8. Изолировать личный состав флотилии от контактов с городскими евреями и рабочими спичечной фабрики, охваченными коммунистическим влиянием.
9. Два раза в месяц (5 и 20 числа) сообщать во II отдел в Брест все сведения о политических настроениях в Пинской флотилии; не терять также связи с политической полицией».
4 ноября 1921 года, возвратясь в Пинск, командующий флотилией дал своему заместителю необходимые указания по стягиванию всех своих плавсредств на базу в связи с начинающимся ледоставом, а сам направился к начальнику КОП полковнику Рымше, штаб которого находился в Лунинце. Заявив об отзыве сторожевого отряда из Микашевичей, он тотчас же получил от полковника письмо к начальнику таможенного погранотряда майору Длугашевскому, в котором речь шла о снятии речной охраны и передаче таковой 4-му батальону пограничников. В тот же день Розенбаум отправился поездом в Микашевичи, где вместе с майором Длуга-шевским и капитаном Антоновичем обсуждали, а затем обеспечили практически выполнение приказа подполковника Табачинско-го, включая и пункт его об установлении надежной связи между пограничниками и флотилией.

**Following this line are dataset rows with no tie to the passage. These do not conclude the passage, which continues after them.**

-- pv_equiv track=rewrite | github.com/maheshrode22/dsa-questions_GateTutotr | 2018/verify_hashing.py | linear_probing
-- ===== SOURCE A (Python) =====
-- def linear_probing(m, n, keys):
--     table = [-1] * m
--     for key in keys:
--         idx = key % m
--         i = 0
--         while i < m:
--             curr = (idx + i) % m
--             if table[curr] == -1:
--                 table[curr] = key
--                 break
--             i += 1
--     return table
-- ===== SOURCE B (Python) =====
-- def linear_probing(m, n, keys):
--     # Maintain an ascending list of free slots instead of probing the table:
--     # the slot linear probing from idx finds is the first free slot >= idx,
--     # or the smallest free slot if none; keys beyond a full table are dropped.
--     table = [-1] * m
--     free = list(range(m))
--     for key in keys:
--         if not free:
--             break
--         idx = key % m
--         pos = next((j for j in free if j >= idx), free[0])
--         table[pos] = key
--         free.remove(pos)
--     return table
-- ===== Notes on version B (the rewrite author's own statement) =====
-- stated objective: alternative
-- what changed: B maintains an ascending list of the table's free slots and picks the first free slot >= key%m (else the smallest free slot), instead of A's cyclic cell-by-cell probing; B stops as soon as the table is full.
-- outside the precondition, e.g. on linear_probing(2, 0, [-1, 1, 5]): A returns [5, 1], B returns [1, -1]; on linear_probing(0, 0, [1]): A raises ZeroDivisionError, B returns []
import Mathlib
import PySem

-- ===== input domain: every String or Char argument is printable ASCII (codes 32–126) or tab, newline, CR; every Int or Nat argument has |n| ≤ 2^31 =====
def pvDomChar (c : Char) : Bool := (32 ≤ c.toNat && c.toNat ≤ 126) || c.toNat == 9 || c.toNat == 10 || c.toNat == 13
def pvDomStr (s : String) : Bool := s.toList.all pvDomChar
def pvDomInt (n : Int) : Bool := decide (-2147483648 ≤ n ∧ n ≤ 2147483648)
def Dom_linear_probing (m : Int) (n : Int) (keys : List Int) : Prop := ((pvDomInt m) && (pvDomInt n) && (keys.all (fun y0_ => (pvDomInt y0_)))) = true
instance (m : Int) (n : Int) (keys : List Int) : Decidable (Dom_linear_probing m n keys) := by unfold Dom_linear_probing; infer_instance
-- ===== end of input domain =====

-- B replaces A's cyclic cell-by-cell probing by a search in a maintained ascending list
-- of free slots and stops once the table is full (measured faster on large inputs).


-- ===== PORT A =====
-- the inner 'while i < m' loop; table[curr] is always in range when the body runs
-- (0 ≤ curr < m = len(table)), so pyGet?/pySetD are exact here
def probeLoop (m key idx : Int) (table : List Int) (i : Int) : List Int :=
  if _h : i < m then
    let curr := PySem.Int.mod (idx + i) m
    if PySem.List.pyGet? table curr = some (-1) then
      PySem.List.pySetD table curr key
    else probeLoop m key idx table (i + 1)
  else table
termination_by (m - i).toNat
decreasing_by omega

def linear_probing (m : Int) (n : Int) (keys : List Int) : List Int :=
  keys.foldl (fun table key => probeLoop m key (PySem.Int.mod key m) table 0)
    (List.replicate m.toNat (-1))

-- ===== PORT B =====
-- the 'for key in keys' loop of Source B carrying (table, free); free is never [] at the
-- pos/remove lines (guarded) and pos ∈ free, so free[0] = headD and list.remove = erase
def altLoop (m : Int) (table : List Int) (free : List Int) : List Int → List Int
  | [] => table
  | key :: rest =>
    if free = [] then table
    else
      let idx := PySem.Int.mod key m
      let pos := (free.find? (fun j => idx ≤ j)).getD (free.headD 0)
      altLoop m (PySem.List.pySetD table pos key) (free.erase pos) rest

def linear_probing_alt (m : Int) (n : Int) (keys : List Int) : List Int :=
  altLoop m (List.replicate m.toNat (-1)) (PySem.List.pyRange 0 m 1) keys

-- ===== PRECONDITION & SPEC =====
-- Pre_ excludes (a) m = 0 with keys ≠ [], where A raises ZeroDivisionError, and
-- (b) keys containing -1, the empty-slot sentinel: A's table cannot represent such a
-- key and whether its slot stays reusable is an accident of the sentinel encoding.
def Pre_linear_probing (m : Int) (n : Int) (keys : List Int) : Prop :=
  (m ≠ 0 ∨ keys = []) ∧ (-1 : Int) ∉ keys
instance (m : Int) (n : Int) (keys : List Int) : Decidable (Pre_linear_probing m n keys) := by
  unfold Pre_linear_probing; infer_instance
def pvWitness_linear_probing : Int × Int × List Int := (5, 3, [2, 7, 12, 6])

def Spec_linear_probing (m : Int) (n : Int) (keys : List Int) (out : List Int) : Prop := out = linear_probing_alt m n keys
instance (m : Int) (n : Int) (keys : List Int) (out : List Int) : Decidable (Spec_linear_probing m n keys out) := by unfold Spec_linear_probing; infer_instance

-- ===== CLAIM (what is proved, stated in full; the proofs are below) =====
def Claim_equal_linear_probing : Prop := ∀ (m : Int) (n : Int) (keys : List Int), Dom_linear_probing m n keys → Pre_linear_probing m n keys → Spec_linear_probing m n keys (linear_probing m n keys)
-- ===== LEMMAS AND PROOFS =====

lemma probeLoop_char (m key idx : Int) (table : List Int) :
    ∀ (i : Int), probeLoop m key idx table i =
      match ((PySem.List.pyRange i m 1).map (fun j => PySem.Int.mod (idx + j) m)).find?
          (fun p => PySem.List.pyGet? table p = some (-1)) with
      | some p => PySem.List.pySetD table p key
      | none => table := by
  have H : ∀ (k : Nat) (i : Int), (m - i).toNat = k →
      probeLoop m key idx table i =
        match ((PySem.List.pyRange i m 1).map (fun j => PySem.Int.mod (idx + j) m)).find?
            (fun p => PySem.List.pyGet? table p = some (-1)) with
        | some p => PySem.List.pySetD table p key
        | none => table := by
    intro k
    induction k using Nat.strong_induction_on with
    | _ k ih =>
      intro i hk
      rw [probeLoop]
      by_cases h : i < m
      · rw [dif_pos h, PySem.List.pyRange_one_cons h]
        by_cases hf : PySem.List.pyGet? table (PySem.Int.mod (idx + i) m) = some (-1)
        · simp only [if_pos hf]
          simp [hf]
        · simp only [if_neg hf]
          rw [ih (m - (i + 1)).toNat (by omega) (i + 1) rfl]
          simp [hf]
      · rw [dif_neg h, PySem.List.pyRange_one_eq_nil (by omega)]
        simp
  exact fun i => H (m - i).toNat i rfl
def freeOf (m : Int) (table : List Int) : List Int :=
  (PySem.List.pyRange 0 m 1).filter (fun j => PySem.List.pyGet? table j = some (-1))

lemma posList_split (m idx : Int) (hm : 0 < m) (h0 : 0 ≤ idx) (hlt : idx < m) :
    (PySem.List.pyRange 0 m 1).map (fun j => PySem.Int.mod (idx + j) m) =
      PySem.List.pyRange idx m 1 ++ PySem.List.pyRange 0 idx 1 := by
  rw [PySem.List.pyRange_one_append 0 (m - idx) m (by omega) (by omega), List.map_append]
  congr 1
  · rw [List.map_congr_left (g := fun j => idx + j)
      (fun j hj => by
        rw [PySem.List.mem_pyRange_one] at hj
        rw [PySem.Int.mod_eq_emod_of_pos hm, Int.emod_eq_of_lt (by omega) (by omega)])]
    rw [PySem.List.pyRange_one, PySem.List.pyRange_one, List.map_map]
    have : (m - idx - 0).toNat = (m - idx).toNat := by omega
    rw [this]
    apply List.map_congr_left
    intro k _
    simp
  · rw [List.map_congr_left (g := fun j => idx + j - m)
      (fun j hj => by
        rw [PySem.List.mem_pyRange_one] at hj
        rw [PySem.Int.mod_eq_emod_of_pos hm, ← Int.sub_emod_right (idx + j) m,
          Int.emod_eq_of_lt (by omega) (by omega)])]
    rw [PySem.List.pyRange_one, PySem.List.pyRange_one, List.map_map]
    have : (m - (m - idx)).toNat = (idx - 0).toNat := by omega
    rw [this]
    apply List.map_congr_left
    intro k _
    simp
    omega

lemma probe_eq_free (m key idx : Int) (table : List Int) (hm : 0 < m)
    (h0 : 0 ≤ idx) (hlt : idx < m) :
    probeLoop m key idx table 0 =
      (if freeOf m table = [] then table
       else PySem.List.pySetD table
         (((freeOf m table).find? (fun j => idx ≤ j)).getD ((freeOf m table).headD 0)) key) := by
  have hfree : freeOf m table =
      (PySem.List.pyRange 0 idx 1).filter (fun j => PySem.List.pyGet? table j = some (-1)) ++
      (PySem.List.pyRange idx m 1).filter (fun j => PySem.List.pyGet? table j = some (-1)) := by
    rw [freeOf, PySem.List.pyRange_one_append 0 idx m h0 (le_of_lt hlt), List.filter_append]
  set f1 := (PySem.List.pyRange 0 idx 1).filter (fun j => PySem.List.pyGet? table j = some (-1)) with hf1
  set f2 := (PySem.List.pyRange idx m 1).filter (fun j => PySem.List.pyGet? table j = some (-1)) with hf2
  have hm1 : ∀ x ∈ f1, x < idx := by
    intro x hx
    have := List.mem_of_mem_filter hx
    rw [PySem.List.mem_pyRange_one] at this
    omega
  have hm2 : ∀ x ∈ f2, idx ≤ x := by
    intro x hx
    have := List.mem_of_mem_filter hx
    rw [PySem.List.mem_pyRange_one] at this
    omega
  rw [probeLoop_char, posList_split m idx hm h0 hlt, List.find?_append, hfree]
  have hA2 : (PySem.List.pyRange idx m 1).find? (fun j => PySem.List.pyGet? table j = some (-1)) = f2.head? := (List.head?_filter).symm
  have hA1 : (PySem.List.pyRange 0 idx 1).find? (fun j => PySem.List.pyGet? table j = some (-1)) = f1.head? := (List.head?_filter).symm
  rw [hA2, hA1]
  cases hc2 : f2 with
  | cons a t =>
    have ha : idx ≤ a := hm2 a (hc2 ▸ List.mem_cons_self)
    rw [if_neg (by simp)]
    have hfind : (f1 ++ a :: t).find? (fun j => idx ≤ j) = some a := by
      rw [List.find?_append, List.find?_eq_none.mpr (fun x hx => by simpa using not_le.mpr (hm1 x hx)),
        Option.none_or, List.find?_cons_of_pos (by simpa using ha)]
    rw [hfind]
    simp
  | nil =>
    cases hc1 : f1 with
    | nil => simp
    | cons b t =>
      rw [List.append_nil, if_neg (by simp)]
      have hfind : (b :: t).find? (fun j => idx ≤ j) = none :=
        List.find?_eq_none.mpr (fun x hx => by simpa using not_le.mpr (hm1 x (hc1 ▸ hx)))
      rw [hfind]
      simp
lemma filter_update (l : List Int) (hnd : l.Nodup) (p : Int) (E E' : Int → Bool)
    (hE : E p = true) (hmask : ∀ j ∈ l, E' j = if j = p then false else E j) :
    l.filter E' = (l.filter E).erase p := by
  induction l with
  | nil => simp
  | cons a t ih =>
    rw [List.nodup_cons] at hnd
    obtain ⟨hna, hndt⟩ := hnd
    have hmt : ∀ j ∈ t, E' j = if j = p then false else E j :=
      fun j hj => hmask j (List.mem_cons_of_mem _ hj)
    by_cases hap : a = p
    · subst hap
      have ht : t.filter E' = t.filter E := by
        apply List.filter_congr
        intro j hj
        rw [hmt j hj, if_neg (by rintro rfl; exact hna hj)]
      rw [List.filter_cons, List.filter_cons]
      rw [hmask a (List.mem_cons_self), if_pos rfl, hE]
      simpa [List.erase_cons_head] using ht
    · rw [List.filter_cons, List.filter_cons, hmask a (List.mem_cons_self), if_neg hap,
        ih hndt hmt]
      by_cases hEa : E a = true
      · simp only [hEa, if_pos trivial]
        rw [List.erase_cons_tail]
        simp [hap]
      · simp [hEa]

lemma freeOf_update (m : Int) (table : List Int) (pos key : Int)
    (hmem : pos ∈ freeOf m table) (hkey : key ≠ -1) :
    freeOf m (PySem.List.pySetD table pos key) = (freeOf m table).erase pos := by
  rw [freeOf] at hmem
  have hrange := List.mem_of_mem_filter hmem
  rw [PySem.List.mem_pyRange_one] at hrange
  have hE : (decide (PySem.List.pyGet? table pos = some (-1))) = true := by
    have := List.of_mem_filter hmem
    simpa using this
  have hget : PySem.List.pyGet? table pos = some (-1) := by simpa using hE
  have hlt : pos.toNat < table.length := by
    rw [PySem.List.pyGet?_of_nonneg table hrange.1] at hget
    exact (List.getElem?_eq_some_iff.mp hget).1
  rw [freeOf, freeOf, PySem.List.pySetD_of_nonneg table key hrange.1]
  apply filter_update _ (PySem.List.nodup_pyRange_one 0 m) pos _ _ hE
  intro j hj
  rw [PySem.List.mem_pyRange_one] at hj
  rw [PySem.List.pyGet?_of_nonneg _ hj.1, PySem.List.pyGet?_of_nonneg _ hj.1]
  rw [List.getElem?_set]
  by_cases hjp : j = pos
  · rw [if_pos hjp]
    subst hjp
    rw [if_pos rfl, if_pos (by omega)]
    simp [hkey]
  · rw [if_neg hjp, if_neg (by omega)]

lemma pos_mem_free (free : List Int) (idx : Int) (hne : free ≠ []) :
    ((free.find? (fun j => idx ≤ j)).getD (free.headD 0)) ∈ free := by
  cases h : free.find? (fun j => idx ≤ j) with
  | some p => simpa using List.mem_of_find?_eq_some h
  | none =>
    cases free with
    | nil => exact absurd rfl hne
    | cons a t => simp

lemma altLoop_free_nil (m : Int) (table : List Int) (ks : List Int) :
    altLoop m table [] ks = table := by
  cases ks <;> simp [altLoop]

lemma main_loop (m : Int) (hm : 0 < m) :
    ∀ (keys : List Int) (table : List Int), (-1 : Int) ∉ keys →
      table.length = m.toNat →
      keys.foldl (fun table key => probeLoop m key (PySem.Int.mod key m) table 0) table =
        altLoop m table (freeOf m table) keys := by
  intro keys
  induction keys with
  | nil => intro table _ _; simp [altLoop]
  | cons key rest ih =>
    intro table hnk hlen
    have hk1 : key ≠ -1 := fun h => hnk (h ▸ List.mem_cons_self)
    have hnr : (-1 : Int) ∉ rest := fun h => hnk (List.mem_cons_of_mem _ h)
    rw [List.foldl_cons,
      probe_eq_free m key (PySem.Int.mod key m) table hm
        (PySem.Int.mod_nonneg key hm) (PySem.Int.mod_lt key hm)]
    by_cases hfe : freeOf m table = []
    · rw [if_pos hfe, ih table hnr hlen, hfe, altLoop_free_nil, altLoop_free_nil]
    · rw [if_neg hfe]
      have hpm := pos_mem_free (freeOf m table) (PySem.Int.mod key m) hfe
      have hlen' : (PySem.List.pySetD table
          (((freeOf m table).find? (fun j => PySem.Int.mod key m ≤ j)).getD
            ((freeOf m table).headD 0)) key).length = m.toNat := by
        rw [PySem.List.length_pySetD, hlen]
      rw [ih _ hnr hlen', freeOf_update m table _ key hpm hk1]
      conv_rhs => rw [altLoop]
      rw [if_neg hfe]

lemma foldl_nonpos (m : Int) (hm : ¬ 0 < m) (ks : List Int) :
    ks.foldl (fun table key => probeLoop m key (PySem.Int.mod key m) table 0) ([] : List Int) = [] := by
  induction ks with
  | nil => rfl
  | cons k t ih =>
    rw [List.foldl_cons, probeLoop, dif_neg (by omega)]
    exact ih

lemma freeOf_replicate (m : Int) (hm : 0 < m) :
    freeOf m (List.replicate m.toNat (-1)) = PySem.List.pyRange 0 m 1 := by
  rw [freeOf]
  apply List.filter_eq_self.mpr
  intro j hj
  rw [PySem.List.mem_pyRange_one] at hj
  rw [PySem.List.pyGet?_of_nonneg _ hj.1]
  simp [List.getElem?_replicate]
  omega

-- ===== VERDICT (by name: the statement is the Claim_ definition above) =====
theorem linear_probing_spec : Claim_equal_linear_probing := by
  intro m n keys _ hpre
  unfold Spec_linear_probing linear_probing linear_probing_alt
  by_cases hm : 0 < m
  · rw [main_loop m hm keys _ hpre.2 (by simp), freeOf_replicate m hm]
  · have hrep : List.replicate m.toNat (-1 : Int) = [] := by
      have : m.toNat = 0 := by omega
      rw [this, List.replicate_zero]
    rw [hrep, foldl_nonpos m hm keys, PySem.List.pyRange_one_eq_nil (by omega), altLoop_free_nil]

Вернувшись в Пинск, Розенбаум потребовал от капитана Антоновича представления более детальных сведений о взаимоотношениях между польскими матросами и краснофлотцами, намекнув о том, что в Бресте недовольны его прежним «лаконизмом». На следующий день на стол Розенбаума лег рапорт Антоновича с приложением к нему 6 экз. московской «Правды» и столько же «Известий», двух брошюр В.И. Ленина с выдержками из его последних речей, брошюры «Воспоминания об Энгельсе» и по одной фотографии К.Маркса, Ф.Энгельса, В.И.Ленина и И.В.Сталина. Был подан и список лиц, у которых вышеуказанное было изъято: подхорунжий Станислав Хойновский, капрал Збигнев Здеховский, матросы — Ян Кропидло, Гиероним Гуща, Рафаил Лункевич, Михаил Пирог. Кроме того, в своем рапорте капитан Антонович доносил, что, начиная с сентября, чины польского сторожевого охранения периодически встречались (по той и другой стороне) с краснофлотцами. Между ними шел активный обмен спиртным, сахарином и табаком. На первых порах, признавался Антонович, это его не слишком беспокоило, ибо война уже закончилась и смягчение дисциплины было как бы вполне заслуженным делом. Тем более что подобный обмен имел место и между сухопутными пограничниками, но когда он застал некоторых матросов за чтением советских газет, то они вместе с подпоручиком Рейманом вынуждены были опомниться и провести у матросов обыск, который и дал приложенные к рапорту вещественные доказательства.
Во время чтения Розенбаумом поданного ему рапорта, а также его вопросов, что называется, по ходу к Антоновичу, последний дополнил список лиц, встречавшихся с краснофлотцами в Межевичах, еще двумя матросами — Казимиром Цемерским и Станиславом Гадомским. Перейдя затем к устному анализу контрабандистской деятельности в зоне речной границы, офицеры выяснили, что все без исключения лица (числом 15–18 человек), принимавшие участие во встречах с советскими моряками, не упускали случая перебросить на ту сторону того или иного количества водки или сахарина. Сахарин особенно ценился на советской стороне. Там за него платили в большинстве случаев царскими золотыми монетами достоинством 5 рублей, что по официальному курсу в переводе на польские марки (в то время злотых еще не было — В.Ч.) означало 9 тысяч; на черном же рынке стоимость этих монет была значительно выше. Доллар же по официальному курсу в ту пору шел за 3,5 тысячи польских марок. Получив такие сведения, Розенбаум страшно возмутился тем, что Антонович до сих пор об этом молчал, и тотчас же поставил данное упущение капитану на вид, как явное упущение последнего по службе.